A new impetus to the development of biological chemistry was given by the work on the study of fermentation, initiated by Louis Pasteur. In 1897, Eduard Buchner proved that sugar fermentation can take place in the presence of a cell-free yeast extract, and this process is not so much biological as it is chemical. At the turn of the 19th and 20th centuries, the German biochemist E. Fischer worked. He formulated the main provisions of the peptide theory of the structure of proteins, established the structure and properties of almost all amino acids included in their composition. But it was only in 1926 that James Sumner managed to obtain the first pure enzyme, urease, and prove that an enzyme is a protein.

Biochemistry became the first biological discipline with a developed mathematical apparatus thanks to the work of Haldane, Michaelis, Menten and other biochemists who created enzymatic kinetics, the basic law of which is the Michaelis-Menten equation.

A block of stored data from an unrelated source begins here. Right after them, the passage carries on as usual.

-- pv_equiv track=rewrite | github.com/coandco/advent2019 | advent2019_day16.py | apply_pattern_cheat
-- ===== SOURCE A (Python) =====
-- from typing import List, Tuple, Generator
--
-- def rightmost_digit(number: int) -> int:
--     return abs(number) % 10
--
-- def chunk_gen(pattern: Tuple[int], repeats: int) -> Generator[int, None, None]:
--     starting_location = repeats - 1
--     current_location = starting_location
--     current_multiplier = 1
--     while current_location < len(pattern):
--         yield sum(pattern[current_location:current_location+repeats])*current_multiplier
--         current_location += 2*repeats
--         current_multiplier *= -1
--
-- def apply_pattern_cheat(input_signal: Tuple[int], offset: int) -> Generator[int, None, None]:
--     num_digits = len(input_signal)
--     for _ in range(offset):
--         yield 0
--     current_multiplier = offset + 1
--     for _ in range(offset, num_digits):
--         digit = rightmost_digit(sum(chunk_gen(input_signal, current_multiplier)))
--         yield digit
--         current_multiplier += 1
-- ===== SOURCE B (Python) =====
-- def apply_pattern_cheat(input_signal, offset):
--     # prefix sums make each alternating block an O(1) difference (harmonic total)
--     n = len(input_signal)
--     pre = [0] * (n + 1)
--     for i in range(n):
--         pre[i + 1] = pre[i] + input_signal[i]
--     for _ in range(offset):
--         yield 0
--     for m in range(offset + 1, n + 1):
--         total = 0
--         sign = 1
--         start = m - 1
--         while start < n:
--             total += sign * (pre[min(start + m, n)] - pre[start])
--             sign = -sign
--             start += 2 * m
--         yield abs(total) % 10
-- ===== Notes on version B (the rewrite author's own statement) =====
-- stated objective: faster
-- what changed: Replaces the per-output re-summation of each pattern block (sum over a slice for every chunk) by a prefix-sum array built once, so every alternating block contributes an O(1) difference of two prefix sums; total work drops from quadratic to harmonic O(n log n).
import Mathlib
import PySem

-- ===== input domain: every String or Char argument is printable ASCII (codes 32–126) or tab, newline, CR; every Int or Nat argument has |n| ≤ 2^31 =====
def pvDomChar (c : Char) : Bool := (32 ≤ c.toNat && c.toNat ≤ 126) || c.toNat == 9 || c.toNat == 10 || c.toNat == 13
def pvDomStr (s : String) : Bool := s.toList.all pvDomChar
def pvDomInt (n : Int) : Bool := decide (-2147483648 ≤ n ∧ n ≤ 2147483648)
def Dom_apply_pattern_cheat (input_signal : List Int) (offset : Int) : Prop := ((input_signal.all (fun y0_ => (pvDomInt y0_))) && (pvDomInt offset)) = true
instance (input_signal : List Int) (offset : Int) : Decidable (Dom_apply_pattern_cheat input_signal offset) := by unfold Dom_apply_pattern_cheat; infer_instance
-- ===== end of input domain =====

-- B replaces A's per-chunk slice summation by a prefix-sum array built once, so each
-- alternating block is an O(1) difference of two prefix sums (objective: faster).

-- ===== PORT A =====
-- rightmost_digit(number) = abs(number) % 10
def pvRightmostDigit (number : Int) : Int :=
  PySem.Int.mod (Int.ofNat number.natAbs) 10

-- chunk_gen's while loop, fuel-bounded: with repeats ≥ 1 the location advances by
-- 2*repeats ≥ 2 each turn, so fuel = len(pattern)+1 is never exhausted; for
-- repeats ≤ 0 the Python loop diverges (those inputs are outside Pre_).
def pvChunkGo (pattern : List Int) (repeats : Int) : Int → Int → Nat → List Int
  | _, _, 0 => []
  | loc, mult, fuel + 1 =>
    if loc < (pattern.length : Int) then
      (PySem.List.slice pattern (some loc) (some (loc + repeats))).sum * mult
        :: pvChunkGo pattern repeats (loc + 2 * repeats) (-mult) fuel
    else []

def pvChunkGen (pattern : List Int) (repeats : Int) : List Int :=
  pvChunkGo pattern repeats (repeats - 1) 1 (pattern.length + 1)

def apply_pattern_cheat (input_signal : List Int) (offset : Int) : List Int :=
  ((PySem.List.pyRange 0 offset 1).map (fun _ => (0 : Int)))
    ++ ((PySem.List.pyRange offset (input_signal.length : Int) 1).foldl
        (fun (st : List Int × Int) _ =>
          (st.1 ++ [pvRightmostDigit (pvChunkGen input_signal st.2).sum], st.2 + 1))
        ([], offset + 1)).1

-- ===== PORT B =====
-- pre[0]=0; pre[i+1] = pre[i] + input_signal[i]
def pvBuildPre (sig : List Int) : List Int :=
  (sig.foldl (fun (p : List Int × Int) d => (p.1 ++ [p.2 + d], p.2 + d)) ([(0 : Int)], 0)).1

-- B's while loop, fuel-bounded like A's
def pvAltGo (pre : List Int) (n m : Int) : Int → Int → Int → Nat → Int
  | _, _, total, 0 => total
  | start, sign, total, fuel + 1 =>
    if start < n then
      pvAltGo pre n m (start + 2 * m) (-sign)
        (total + sign * (PySem.List.pyGetD pre (min (start + m) n) 0
                          - PySem.List.pyGetD pre start 0)) fuel
    else total

def apply_pattern_cheat_alt (input_signal : List Int) (offset : Int) : List Int :=
  ((PySem.List.pyRange 0 offset 1).map (fun _ => (0 : Int)))
    ++ (PySem.List.pyRange (offset + 1) ((input_signal.length : Int) + 1) 1).map
        (fun m =>
          PySem.Int.mod
            (Int.ofNat (pvAltGo (pvBuildPre input_signal) (input_signal.length : Int) m
                          (m - 1) 1 0 (input_signal.length + 1)).natAbs) 10)

-- ===== PRECONDITION & SPEC =====
-- Pre_ excludes only negative offsets, on which A's chunk loop never terminates
-- (step 2*repeats ≤ 0 with the location staying below the length): A returns on no input outside Pre_.
def Pre_apply_pattern_cheat (input_signal : List Int) (offset : Int) : Prop := 0 ≤ offset
instance (input_signal : List Int) (offset : Int) : Decidable (Pre_apply_pattern_cheat input_signal offset) := by unfold Pre_apply_pattern_cheat; infer_instance

def pvWitness_apply_pattern_cheat : List Int × Int := ([1, 2, 3, 4, 5], 1)

def Spec_apply_pattern_cheat (input_signal : List Int) (offset : Int) (out : List Int) : Prop := out = apply_pattern_cheat_alt input_signal offset
instance (input_signal : List Int) (offset : Int) (out : List Int) : Decidable (Spec_apply_pattern_cheat input_signal offset out) := by unfold Spec_apply_pattern_cheat; infer_instance

-- ===== CLAIM (what is proved, stated in full; the proofs are below) =====
def Claim_equal_apply_pattern_cheat : Prop := ∀ (input_signal : List Int) (offset : Int), Dom_apply_pattern_cheat input_signal offset → Pre_apply_pattern_cheat input_signal offset → Spec_apply_pattern_cheat input_signal offset (apply_pattern_cheat input_signal offset)

-- ===== LEMMAS AND PROOFS =====

-- the prefix array built by B's first loop is exactly [sum of first k digits | k ≤ n]
theorem pvBuildPre_pair (sig : List Int) :
    sig.foldl (fun (p : List Int × Int) d => (p.1 ++ [p.2 + d], p.2 + d)) ([(0 : Int)], 0)
      = ((List.range (sig.length + 1)).map (fun k => (sig.take k).sum), sig.sum) := by
  induction sig using List.reverseRecOn with
  | nil => simp
  | append_singleton xs x ih =>
    rw [List.foldl_append, ih]
    simp only [List.foldl_cons, List.foldl_nil, Prod.mk.injEq]
    constructor
    · have hl : (xs ++ [x]).length + 1 = (xs.length + 1) + 1 := by simp
      rw [hl]
      conv_rhs => rw [List.range_succ, List.map_append]
      congr 1
      · apply List.map_congr_left
        intro k hk
        rw [List.mem_range] at hk
        rw [List.take_append_of_le_length (by omega)]
      · simp
    · simp

theorem pvBuildPre_spec (sig : List Int) :
    pvBuildPre sig = (List.range (sig.length + 1)).map (fun k => (sig.take k).sum) := by
  unfold pvBuildPre; rw [pvBuildPre_pair]

theorem pvBuildPre_get (sig : List Int) (k : Int) (hk0 : 0 ≤ k) (hkn : k ≤ (sig.length : Int)) :
    PySem.List.pyGetD (pvBuildPre sig) k 0 = (sig.take k.toNat).sum := by
  rw [pvBuildPre_spec]
  have : k = ((k.toNat : Nat) : Int) := by omega
  rw [this, PySem.List.pyGetD_natCast, PySem.List.getD_map_range _ _ _ _ (by omega)]
  rw [Int.toNat_natCast]

-- sum of a clamped take equals the unclamped one
theorem pvTake_sum_clamp (sig : List Int) (j : Nat) :
    ((sig.take (min j sig.length)).sum : Int) = (sig.take j).sum := by
  rcases le_total j sig.length with h | h
  · rw [min_eq_left h]
  · rw [min_eq_right h, List.take_length, List.take_of_length_le h]

-- the slice summed by A's chunk equals a difference of prefix sums
theorem pvSlice_sum (sig : List Int) (c m : Int) (hc : 0 ≤ c) (hm : 0 ≤ m) :
    (PySem.List.slice sig (some c) (some (c + m))).sum
      = (sig.take (c + m).toNat).sum - (sig.take c.toNat).sum := by
  rw [PySem.List.slice_toNat sig hc (by omega)]
  have hab : c.toNat ≤ (c + m).toNat := by omega
  have : sig.take (c + m).toNat = sig.take c.toNat ++ (sig.drop c.toNat).take ((c + m).toNat - c.toNat) := by
    rw [← List.take_add, Nat.add_sub_cancel' hab]
  calc ((sig.drop c.toNat).take ((c + m).toNat - c.toNat)).sum
      = (sig.take c.toNat ++ (sig.drop c.toNat).take ((c + m).toNat - c.toNat)).sum - (sig.take c.toNat).sum := by
        rw [List.sum_append]; ring
    _ = (sig.take (c + m).toNat).sum - (sig.take c.toNat).sum := by rw [← this]

-- B's while loop computes the sum of A's chunk list
theorem pvAltGo_eq_chunkSum (sig : List Int) (m : Int) (hm : 1 ≤ m) :
    ∀ (fuel : Nat) (loc sign total : Int), 0 ≤ loc →
      pvAltGo (pvBuildPre sig) (sig.length : Int) m loc sign total fuel
        = total + (pvChunkGo sig m loc sign fuel).sum := by
  intro fuel
  induction fuel with
  | zero => intro loc sign total _; simp [pvAltGo, pvChunkGo]
  | succ f ih =>
    intro loc sign total hloc
    by_cases h : loc < (sig.length : Int)
    · simp only [pvAltGo, pvChunkGo, if_pos h, List.sum_cons]
      rw [ih (loc + 2 * m) (-sign) _ (by omega)]
      have hmin0 : 0 ≤ min (loc + m) (sig.length : Int) := by omega
      have hminle : min (loc + m) (sig.length : Int) ≤ (sig.length : Int) := min_le_right _ _
      rw [pvBuildPre_get sig _ hmin0 hminle, pvBuildPre_get sig loc hloc (le_of_lt h)]
      have hmin : ((min (loc + m) (sig.length : Int)).toNat) = min (loc + m).toNat sig.length := by omega
      rw [hmin, pvTake_sum_clamp, pvSlice_sum sig loc m hloc (by omega)]
      ring
    · simp only [pvAltGo, pvChunkGo, if_neg h, List.sum_nil]; ring

-- A's output fold over range(offset, n) with running multiplier, versus a map over the multipliers
theorem pvOuter (g : Int → Int) :
    ∀ (k : Nat) (a : Int) (acc : List Int),
      (((List.range k).map (fun (j : Nat) => a + (j : Int))).foldl
        (fun (st : List Int × Int) _ => (st.1 ++ [g st.2], st.2 + 1)) (acc, a + 1)).1
        = acc ++ ((List.range k).map (fun (j : Nat) => g (a + 1 + (j : Int)))) := by
  intro k
  induction k with
  | zero => intro a acc; simp
  | succ n ih =>
    intro a acc
    rw [List.range_succ_eq_map]
    simp only [List.map_cons, List.map_map, List.foldl_cons]
    have h2 : ((List.range n).map ((fun j : Nat => a + (j : Int)) ∘ Nat.succ))
        = (List.range n).map (fun (j : Nat) => (a + 1) + (j : Int)) := by
      apply List.map_congr_left; intro j _; simp [Function.comp]; ring
    rw [h2, ih (a + 1) (acc ++ [g (a + 1)])]
    simp only [List.append_assoc, List.cons_append, List.nil_append]
    congr 1
    congr 1
    · simp
    · apply List.map_congr_left; intro j _; simp [Function.comp]; ring_nf

-- ===== VERDICT (by name: the statement is the Claim_ definition above) =====
theorem apply_pattern_cheat_spec : Claim_equal_apply_pattern_cheat := by
  intro sig offset _ hpre
  unfold Spec_apply_pattern_cheat apply_pattern_cheat apply_pattern_cheat_alt
  congr 1
  -- body parts
  rw [PySem.List.pyRange_one offset (sig.length : Int),
      pvOuter (fun mlt => pvRightmostDigit (pvChunkGen sig mlt).sum) _ offset []]
  rw [PySem.List.pyRange_one (offset + 1) ((sig.length : Int) + 1)]
  have hlen : ((sig.length : Int) + 1 - (offset + 1)) = ((sig.length : Int) - offset) := by ring
  rw [hlen, List.nil_append, List.map_map]
  apply List.map_congr_left
  intro j hj
  rw [List.mem_range] at hj
  have hm : (1 : Int) ≤ offset + 1 + (j : Int) := by
    have := hpre; unfold Pre_apply_pattern_cheat at this; omega
  simp only [Function.comp]
  have hkey := pvAltGo_eq_chunkSum sig (offset + 1 + (j : Int)) hm (sig.length + 1)
      (offset + 1 + (j : Int) - 1) 1 0 (by omega)
  rw [show (offset + (1 : Int) + (j : Int)) = (offset + 1 + (j : Int)) from rfl] at *
  unfold pvRightmostDigit pvChunkGen
  rw [zero_add] at hkey
  rw [hkey]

In 1928, Frederick Griffith showed for the first time that an extract of heat-killed pathogenic bacteria can transmit pathogenicity to non-dangerous bacteria. The study of the transformation of bacteria further led to the purification of the pathogenic agent, which, contrary to expectations, turned out to be not a protein, but a nucleic acid. By itself, nucleic acid is not dangerous, it only carries genes that determine the pathogenicity and other properties of the microorganism. In 1953, the American biologist J. Watson and the English physicist F. Crick, relying on the works of M. Wilkins and R. Franklin, described the structure of DNA - the key to understanding the principles of transmission of hereditary information. This discovery meant the birth of a new direction of science - molecular biology.

In 1958, George Beadle and Edward Tatem received the Nobel Prize for their work on mushrooms, the conclusion of which was the "one gene - one enzyme" hypothesis. In 1988, Colin Pitchfork became the first person to be convicted of murder based on evidence obtained from DNA fingerprinting of evidence, and the first offender to be caught following the massive use of fingerprinting procedures.

Among the latest milestones in the development of biochemistry, it should be noted that Andrew Fire and Craig Mello received the Nobel Prize in Physiology or Medicine for "the discovery of RNA interference - the effect of quenching the activity of certain genes".

Originating as the science of the chemistry of life at the end of the 19th century, which was preceded by the rapid development of organic chemistry, biochemistry differs from organic chemistry in that it studies only those substances and chemical reactions that take place in living organisms, primarily in a living cell. According to this definition, biochemistry also encompasses many areas of cell biology and includes molecular biology. After the separation of the latter into a special discipline, the demarcation between biochemistry and molecular biology was mainly formed as a methodological and in the subject of research. Molecular biologists predominantly work with nucleic acids, studying their structure and function, while biochemists have focused on proteins, especially enzymes that catalyze biochemical reactions. In recent years, the terms "biochemistry" and "molecular biology" are often used interchangeably.